═══ INPUT DATA ═══

-- pv_equiv track=rewrite | github.com/LebedevKrll/SchoolProjects | LevensteinLength.py | modify_word
-- ===== SOURCE A (Python) =====
-- def modify_word(first_word: str, edit_actions: str, letters: str) -> str:
--     ans = first_word
--     ans_list = []
--     for i in ans:
--         ans_list.append(i)
--     el_num_in_word = el_num_in_letters = 0
--     for func in edit_actions:
--         if func == "R":
--             ans_list[el_num_in_word] = letters[el_num_in_letters]
--             el_num_in_letters += 1
--         elif func == "I":
--             ans_list.insert(el_num_in_word, letters[el_num_in_letters])
--             el_num_in_letters += 1
--         elif func == "D":
--             del ans_list[el_num_in_word]
--             el_num_in_word -= 1
--         el_num_in_word += 1
--     return ''.join(ans_list)
-- ===== SOURCE B (Python) =====
-- def modify_word(first_word: str, edit_actions: str, letters: str) -> str:
--     # One streaming, append-only pass: an index j into the original word and k
--     # into letters; no list is ever edited in place, the untouched suffix of the
--     # original word is concatenated once at the end.
--     out = []
--     j = k = 0
--     for f in edit_actions:
--         if f in "RI":
--             out.append(letters[k])
--             k += 1
--             if f != "I":
--                 j += 1
--         elif j < len(first_word) and f != "D":
--             out.append(first_word[j])
--             j += 1
--         else:
--             j += 1
--     return ''.join(out) + first_word[j:]
-- ===== Notes on version B (the rewrite author's own statement) =====
-- stated objective: alternative
-- what changed: Replaces A's in-place list editing (insert/delete at a moving cursor inside the loop) by a single append-only streaming pass with an index into the original word, merged R/I handling, and one final concatenation of the untouched suffix; its Lean port is a structural recursion over the actions instead of A's Option-fold.
import Mathlib
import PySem

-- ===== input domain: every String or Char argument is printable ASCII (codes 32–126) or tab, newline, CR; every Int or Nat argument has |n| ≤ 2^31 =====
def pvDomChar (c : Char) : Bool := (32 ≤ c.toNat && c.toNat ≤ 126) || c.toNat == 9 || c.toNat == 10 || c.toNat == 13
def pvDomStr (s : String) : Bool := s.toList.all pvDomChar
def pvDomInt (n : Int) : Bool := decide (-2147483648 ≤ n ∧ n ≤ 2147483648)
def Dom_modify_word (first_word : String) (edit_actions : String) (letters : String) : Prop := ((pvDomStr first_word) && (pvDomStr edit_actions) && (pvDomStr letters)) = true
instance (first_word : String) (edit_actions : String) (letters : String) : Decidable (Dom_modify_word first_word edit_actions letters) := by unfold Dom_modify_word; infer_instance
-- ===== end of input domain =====

-- B replaces A's in-place list editing (insert/delete at a moving cursor) by one
-- append-only streaming pass over the actions with an index into the original word.

-- ===== PORT A =====
-- one loop iteration of A: state = (ans_list, el_num_in_word, el_num_in_letters);
-- none = the Python statement raised (IndexError)
def stepA (letters : List Char) (st : List Char × Int × Int) (f : Char) : Option (List Char × Int × Int) :=
  if f = 'R' then
    (PySem.List.pyGet? letters st.2.2).bind fun c =>
      (PySem.List.pySet? st.1 st.2.1 c).map fun l => (l, st.2.1 + 1, st.2.2 + 1)
  else if f = 'I' then
    (PySem.List.pyGet? letters st.2.2).map fun c =>
      (PySem.List.insert st.1 st.2.1 c, st.2.1 + 1, st.2.2 + 1)
  else if f = 'D' then
    (PySem.List.pop? st.1 st.2.1).map fun r => (r.2, st.2.1 - 1 + 1, st.2.2)
  else
    some (st.1, st.2.1 + 1, st.2.2)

═══

WHAT IS NEEDED: Starting at the line that has "(PySem.List.pyGet? letters st.2.2).bind" and ending at the line that has "else if f = 'D' then", please write out the lines above exactly, leaving out all others.

RESPONSE BOX:
    (PySem.List.pyGet? letters st.2.2).bind fun c =>
      (PySem.List.pySet? st.1 st.2.1 c).map fun l => (l, st.2.1 + 1, st.2.2 + 1)
  else if f = 'I' then
    (PySem.List.pyGet? letters st.2.2).map fun c =>
      (PySem.List.insert st.1 st.2.1 c, st.2.1 + 1, st.2.2 + 1)
  else if f = 'D' then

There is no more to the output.